The calculator is set up to solve for the debt constant when you enter the annual interest rate and the number of annual payments. Solving directly for the interest rate requires an iterative method, and solving directly for the number of payments requires logarithmic rearrangement, so those fields are not calculated by this version.

Typical Debt Constants by Interest Rate and Term

The table below shows approximate annual debt constants for common interest rates and amortization periods. Values are decimals, so 0.0872 means the annual debt service is about 8.72% of the original loan amount.

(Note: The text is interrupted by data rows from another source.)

def TABLE : PySem.Dict String (List String × List (List String × List TagSpec)) := PySem.Dict.ofList [
  ("Soldier", (["soldier","martial"], [])),
  ("Elite Trooper", (["elite_trooper","martial","prestige_class"], [
    (["armor","guard","take the hit","lifesaver","ward","shoulder to shoulder"], [.const "defense", .const "protector", .const "ally_support"]),
    (["burst","attack","critical","yield","ignore armor","whirling death"], [.cond "melee" "offense_melee" "offense_ranged", .const "burst_damage"]),
    (["mandalorian"], [.const "mandalorian", .cond "advance" "mobility" "durability"]),
    (["reload","weapon shift","multiattack","weapon focus","specialization"], [.const "action_economy", .const "weapon_mastery"])])),
  ("Ace Pilot", (["ace_pilot","prestige_class","pilot","vehicle","starship","skill_pilot","vehicle_combat","dogfight"], [
    (["evasion","juke","small target","blind spot","close scrape","close cover"], [.const "defense", .const "mobility"]),
    (["attack run","gunner","great shot","all fire","hit","trigger","system hit","punch through"], [.const "offense_ranged", .const "accuracy", .const "burst_damage"]),
    (["escort","wingman","squadron","regroup","interference"], [.const "ally_support", .const "teamwork", .const "leader"]),
    (["outrun","lose pursuit","relentless pursuit","full throttle"], [.const "mobility", .const "chase"])])),
  ("Officer", (["officer","leader","prestige_class","ally_support","teamwork","command"], [
    (["tactics","edge","deployment","outmaneuver"], [.const "leader", .const "battlefield_control", .const "setup"]),
    (["withdrawal","stay in the fight","numbers","sacrifice"], [.const "survivability", .const "morale"]),
    (["recruit","legendary commander","grand leader"], [.const "resources", .const "social"]),
    (["fleet"], [.const "starship", .const "vehicle", .const "leader"])])),
  ("Bounty Hunter", (["bounty_hunter","prestige_class","tracker","pursuit","single_target"], [
    (["mark","target","tag","findsman","visions","foresight","omens"], [.const "tracking", .const "skill_survival", .const "skill_perception", .const "setup"]),
    (["fear","notorious","negotiator"], [.const "social_control", .const "fear", .const "skill_persuasion"]),
    (["jedi hunter","force blank","telekinetic resistance","lightsaber evasion"], [.const "anti_force", .const "defense"]),
    (["precision fire","relentless"], [.const "offense_ranged", .const "precision_damage"])])),
  ("Gunslinger", (["gunslinger","prestige_class","offense_ranged","weapon_pistol","weapon_rifle","accuracy"], [
    (["shot","fire","draw","trigger","blast","hailfire","twin shot"], [.const "offense_ranged"]),
    (["quick draw","shoot from the hip","snap shot","opportunity fire"], [.const "action_economy", .const "reaction"]),
    (["disarm","knockdown","debilitating","flank","deceptive"], [.const "control", .const "setup"]),
    (["mobile","dash"], [.const "mobility", .const "hit_and_run"])])),
  ("Crime Lord", (["crime_lord","prestige_class","leader","social","ally_support","social_control","fear"], [
    (["bodyguard","tactical withdrawal","tactical superiority"], [.const "protector", .const "teamwork"]),
    (["inspire","frighten","terrify","fear me"], [.const "fear", .const "morale"]),
    (["ally","minion","wealth","shelter","notoriety"], [.const "resources", .const "followers"]),
    (["urgency","impel"], [.const "action_economy", .const "leader"])])),
  ("Master Privateer", (["master_privateer","prestige_class","vehicle","starship","piracy","offense_ranged","offense_melee","boarding"], [
    (["blade","boarder","alive"], [.const "offense_melee", .const "control"]),
    (["spacer","ion","privateer"], [.const "vehicle", .const "starship"]),
    (["frenzy","surge","bloodthirsty"], [.const "burst_damage"]),
    (["reputation","attract privateer"], [.const "followers", .const "social"])])),
  ("Saboteur", (["saboteur","prestige_class","tech","demolitions","tech","demolitions","battlefield_control"], [
    (["turret"], [.const "turret", .const "new_action", .const "setup"]),
    (["explosion","mine","self-destruct"], [.const "area_damage", .const "offense_ranged"]),
    (["jammer"], [.const "droid_control", .const "tech_control"])])),
  ("Military Engineer", (["military_engineer","prestige_class","tech","tech","skill_mechanics"], [
    (["explosive","breach","sabotage"], [.const "demolitions", .const "control"]),
    (["droid","vehicular","modifications","repairs"], [.const "vehicle", .const "droid", .const "support"]),
    (["problem solver","tech savant"], [.const "knowledge", .const "skills"])])),
  ("Melee Duelist", (["melee_duelist","prestige_class","duelist","offense_melee","finesse","mobility"], [
    (["flourish","elegance","advantageous","single weapon","dual weapon"], [.const "duelist", .const "style"]),
    (["dirty tricks","out of nowhere"], [.const "setup", .const "stealth", .const "control"]),
    (["multiattack"], [.const "weapon_mastery", .const "action_economy"])])),
  ("Gladiator", (["gladiator","prestige_class","offense_melee","showman","fear","crowd_control"], [
    (["brutal","vendetta","unstoppable"], [.const "burst_damage", .const "survivability"]),
    (["lockdown","distracting","call out"], [.const "control", .const "marking"]),
    (["exotic"], [.const "weapon_exotic", .const "weapon_mastery"])])),
  ("Infiltrator", (["infiltrator","prestige_class","stealth","skill_stealth","setup","precision_damage"], [
    (["concealed weapon","silent","creeping"], [.const "stealth", .const "ambush"]),
    (["stun","takedown"], [.const "control", .const "single_target"]),
    (["always ready"], [.const "initiative", .const "reaction"])]))]

def category_specific_alt (category : String) (name : String) (text : String) : List String :=
  let lower := PySem.Str.lower (name ++ " " ++ text)
  match TABLE.get? category with
  | none => []
  | some (base, rules) =>
    rules.foldl
      (fun t r =>
        if anyIn r.1 lower then pyAdd t (r.2.map (evalSpec lower)) else t)
      (pyAdd [] base)

-- ===== PRECONDITION & SPEC =====
-- Pre_ excludes exactly the categories absent from COMMON, where Python A raises KeyError.
def Pre_category_specific (category : String) (name : String) (text : String) : Prop :=
  category ∈ ["Soldier","Elite Trooper","Ace Pilot","Officer","Bounty Hunter","Gunslinger",
    "Crime Lord","Master Privateer","Saboteur","Military Engineer","Melee Duelist","Gladiator","Infiltrator"]
instance (category : String) (name : String) (text : String) : Decidable (Pre_category_specific category name text) := by unfold Pre_category_specific; infer_instance

def pvWitness_category_specific : String × String × String := ("Gladiator", "Brutal Champion", "exotic lockdown")

def Spec_category_specific (category : String) (name : String) (text : String) (out : List String) : Prop := out = category_specific_alt category name text
instance (category : String) (name : String) (text : String) (out : List String) : Decidable (Spec_category_specific category name text out) := by unfold Spec_category_specific; infer_instance

-- ===== CLAIM (what is proved, stated in full; the proofs are below) =====
def Claim_equal_category_specific : Prop := ∀ (category : String) (name : String) (text : String), Dom_category_specific category name text → Pre_category_specific category name text → Spec_category_specific category name text (category_specific category name text)

-- ===== LEMMAS AND PROOFS =====
-- one definitional-equality lemma per category (A's branch = B's table row)

theorem br_soldier (name text : String) : category_specific "Soldier" name text = category_specific_alt "Soldier" name text := by rfl
theorem br_elite_trooper (name text : String) : category_specific "Elite Trooper" name text = category_specific_alt "Elite Trooper" name text := by rfl
theorem br_ace_pilot (name text : String) : category_specific "Ace Pilot" name text = category_specific_alt "Ace Pilot" name text := by rfl
theorem br_officer (name text : String) : category_specific "Officer" name text = category_specific_alt "Officer" name text := by rfl
theorem br_bounty_hunter (name text : String) : category_specific "Bounty Hunter" name text = category_specific_alt "Bounty Hunter" name text := by rfl
theorem br_gunslinger (name text : String) : category_specific "Gunslinger" name text = category_specific_alt "Gunslinger" name text := by rfl
theorem br_crime_lord (name text : String) : category_specific "Crime Lord" name text = category_specific_alt "Crime Lord" name text := by rfl
theorem br_master_privateer (name text : String) : category_specific "Master Privateer" name text = category_specific_alt "Master Privateer" name text := by rfl
theorem br_saboteur (name text : String) : category_specific "Saboteur" name text = category_specific_alt "Saboteur" name text := by rfl
theorem br_military_engineer (name text : String) : category_specific "Military Engineer" name text = category_specific_alt "Military Engineer" name text := by rfl
theorem br_melee_duelist (name text : String) : category_specific "Melee Duelist" name text = category_specific_alt "Melee Duelist" name text := by rfl
theorem br_gladiator (name text : String) : category_specific "Gladiator" name text = category_specific_alt "Gladiator" name text := by rfl
theorem br_infiltrator (name text : String) : category_specific "Infiltrator" name text = category_specific_alt "Infiltrator" name text := by rfl

-- ===== VERDICT (by name: the statement is the Claim_ definition above) =====
theorem category_specific_spec : Claim_equal_category_specific := by
  intro category name text _ hpre
  unfold Spec_category_specific
  unfold Pre_category_specific at hpre
  simp only [List.mem_cons, List.not_mem_nil, or_false] at hpre
  rcases hpre with h|h|h|h|h|h|h|h|h|h|h|h|h <;> subst h
  exacts [br_soldier name text, br_elite_trooper name text, br_ace_pilot name text, br_officer name text, br_bounty_hunter name text, br_gunslinger name text, br_crime_lord name text, br_master_privateer name text, br_saboteur name text, br_military_engineer name text, br_melee_duelist name text, br_gladiator name text, br_infiltrator name text]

Annual Interest Rate 10 Payments 15 Payments 20 Payments 30 Payments
5% 0.1295 0.0963 0.0802 0.0651
6% 0.1359 0.1030 0.0872 0.0726
7% 0.1424 0.1098 0.0944 0.0806
8% 0.1490 0.1168 0.1019 0.0888

Debt Constant Interpretation

Debt Constant Annual Debt Service per $100,000 Borrowed
0.0600 $6,000 per year
0.0750 $7,500 per year
0.0900 $9,000 per year
0.1200 $12,000 per year

Example Debt Constant Calculations

Example 1: 6% interest with 20 annual payments

Suppose the annual interest rate is 6% and the loan is repaid over 20 annual payments.

r = 6 / 100 = 0.06
DC = (0.06(1 + 0.06)²⁰) / ((1 + 0.06)²⁰ - 1)

The debt constant is approximately 0.087185. That means annual debt service is about 8.7185% of the original loan amount.

Example 2: 7% interest with 15 annual payments

Suppose the annual interest rate is 7% and the loan is repaid over 15 annual payments.

r = 7 / 100 = 0.07
DC = (0.07(1 + 0.07)¹⁵) / ((1 + 0.07)¹⁵ - 1)

The debt constant is approximately 0.109795. On a $100,000 loan, that equals about $10,979.50 in annual debt service.

FAQ

What does a debt constant tell you?

A debt constant tells you the annual payment required to amortize a loan, stated as a percentage of the original loan balance. For example, a debt constant of 0.085 means the annual debt service is 8.5% of the loan amount.

Is the debt constant the same as the interest rate?

No. The interest rate only measures the cost of borrowing. The debt constant includes both interest and principal repayment. Because of that, the debt constant is usually higher than the interest rate for an amortizing loan.

How do you use the debt constant to find annual debt service?

Multiply the original loan amount by the debt constant.

Annual Debt Service = Loan Amount × DC

For example, if the loan amount is $500,000 and the debt constant is 0.087185, the annual debt service is $43,592.50.